Work order:
Tally up the lines below with "Prop" in them. Answer with the number only.

------ Data section ------

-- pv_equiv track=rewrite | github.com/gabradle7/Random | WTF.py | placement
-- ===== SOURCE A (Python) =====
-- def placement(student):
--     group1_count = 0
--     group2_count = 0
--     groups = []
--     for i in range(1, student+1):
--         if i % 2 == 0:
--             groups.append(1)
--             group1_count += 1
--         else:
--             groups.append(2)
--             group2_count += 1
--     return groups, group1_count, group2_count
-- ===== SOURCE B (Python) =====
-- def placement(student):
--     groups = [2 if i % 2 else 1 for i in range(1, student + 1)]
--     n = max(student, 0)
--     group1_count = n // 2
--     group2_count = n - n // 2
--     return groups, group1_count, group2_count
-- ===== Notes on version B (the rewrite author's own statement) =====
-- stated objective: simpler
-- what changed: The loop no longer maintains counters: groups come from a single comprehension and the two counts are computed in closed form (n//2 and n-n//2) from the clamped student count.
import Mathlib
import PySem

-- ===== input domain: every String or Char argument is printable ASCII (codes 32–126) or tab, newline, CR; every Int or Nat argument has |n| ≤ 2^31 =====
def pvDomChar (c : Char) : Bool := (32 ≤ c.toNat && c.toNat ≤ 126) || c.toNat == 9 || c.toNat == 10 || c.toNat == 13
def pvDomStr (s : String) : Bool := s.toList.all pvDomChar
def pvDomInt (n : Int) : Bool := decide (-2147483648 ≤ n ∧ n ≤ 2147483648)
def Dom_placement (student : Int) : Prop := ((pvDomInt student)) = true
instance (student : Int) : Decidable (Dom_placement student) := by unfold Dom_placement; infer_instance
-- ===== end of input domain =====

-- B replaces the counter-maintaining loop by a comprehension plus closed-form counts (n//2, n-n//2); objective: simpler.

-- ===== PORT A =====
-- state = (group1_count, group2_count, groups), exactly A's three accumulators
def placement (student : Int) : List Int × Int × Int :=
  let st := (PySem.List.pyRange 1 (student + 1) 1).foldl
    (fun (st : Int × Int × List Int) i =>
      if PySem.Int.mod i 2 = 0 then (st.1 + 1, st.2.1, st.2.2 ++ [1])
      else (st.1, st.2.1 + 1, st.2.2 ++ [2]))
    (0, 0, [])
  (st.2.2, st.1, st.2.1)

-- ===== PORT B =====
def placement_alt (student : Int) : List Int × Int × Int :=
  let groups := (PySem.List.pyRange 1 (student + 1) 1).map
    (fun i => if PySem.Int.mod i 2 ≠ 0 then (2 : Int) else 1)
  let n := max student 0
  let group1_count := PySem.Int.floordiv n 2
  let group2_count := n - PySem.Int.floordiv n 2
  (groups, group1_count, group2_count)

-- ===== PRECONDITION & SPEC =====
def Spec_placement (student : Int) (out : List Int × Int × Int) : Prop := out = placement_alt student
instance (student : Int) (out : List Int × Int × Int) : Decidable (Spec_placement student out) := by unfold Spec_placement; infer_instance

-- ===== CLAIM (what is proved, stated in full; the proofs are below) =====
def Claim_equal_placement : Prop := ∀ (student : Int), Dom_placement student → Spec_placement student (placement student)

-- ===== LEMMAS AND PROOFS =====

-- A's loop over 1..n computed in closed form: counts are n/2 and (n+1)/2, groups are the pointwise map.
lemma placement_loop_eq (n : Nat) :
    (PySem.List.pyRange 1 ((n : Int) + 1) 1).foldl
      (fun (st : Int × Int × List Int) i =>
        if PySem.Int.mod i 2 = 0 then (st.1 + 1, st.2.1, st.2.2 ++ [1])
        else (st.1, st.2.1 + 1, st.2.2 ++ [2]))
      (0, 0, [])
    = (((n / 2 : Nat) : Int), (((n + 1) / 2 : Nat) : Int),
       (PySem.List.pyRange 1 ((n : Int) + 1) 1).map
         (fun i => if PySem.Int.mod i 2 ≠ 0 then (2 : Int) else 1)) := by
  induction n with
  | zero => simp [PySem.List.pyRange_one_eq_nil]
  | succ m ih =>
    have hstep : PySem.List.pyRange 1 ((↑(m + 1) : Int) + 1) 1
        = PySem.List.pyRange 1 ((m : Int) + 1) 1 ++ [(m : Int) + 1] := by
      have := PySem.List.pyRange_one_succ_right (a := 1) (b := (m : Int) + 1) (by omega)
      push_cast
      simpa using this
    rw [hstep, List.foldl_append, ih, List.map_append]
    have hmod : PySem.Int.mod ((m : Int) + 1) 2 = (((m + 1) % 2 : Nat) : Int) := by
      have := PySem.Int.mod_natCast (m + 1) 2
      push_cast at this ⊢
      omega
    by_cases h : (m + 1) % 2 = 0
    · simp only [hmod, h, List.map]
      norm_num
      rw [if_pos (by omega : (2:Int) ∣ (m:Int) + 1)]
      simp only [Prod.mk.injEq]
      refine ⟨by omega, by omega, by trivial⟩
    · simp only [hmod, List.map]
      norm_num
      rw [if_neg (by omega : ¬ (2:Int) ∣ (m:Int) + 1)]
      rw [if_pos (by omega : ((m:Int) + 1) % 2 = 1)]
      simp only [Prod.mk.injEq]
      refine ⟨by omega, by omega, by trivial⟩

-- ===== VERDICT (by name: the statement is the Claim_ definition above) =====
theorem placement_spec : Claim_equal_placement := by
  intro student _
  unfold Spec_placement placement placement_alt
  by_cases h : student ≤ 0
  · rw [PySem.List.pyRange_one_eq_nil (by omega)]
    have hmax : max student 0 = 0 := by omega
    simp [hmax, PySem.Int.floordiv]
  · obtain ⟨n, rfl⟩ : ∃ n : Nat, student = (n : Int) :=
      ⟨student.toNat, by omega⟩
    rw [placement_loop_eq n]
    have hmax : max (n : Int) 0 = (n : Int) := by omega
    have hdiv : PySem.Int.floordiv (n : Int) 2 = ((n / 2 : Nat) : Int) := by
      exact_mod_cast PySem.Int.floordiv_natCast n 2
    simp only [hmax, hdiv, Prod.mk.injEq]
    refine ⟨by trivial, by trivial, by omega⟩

------

Response below:
3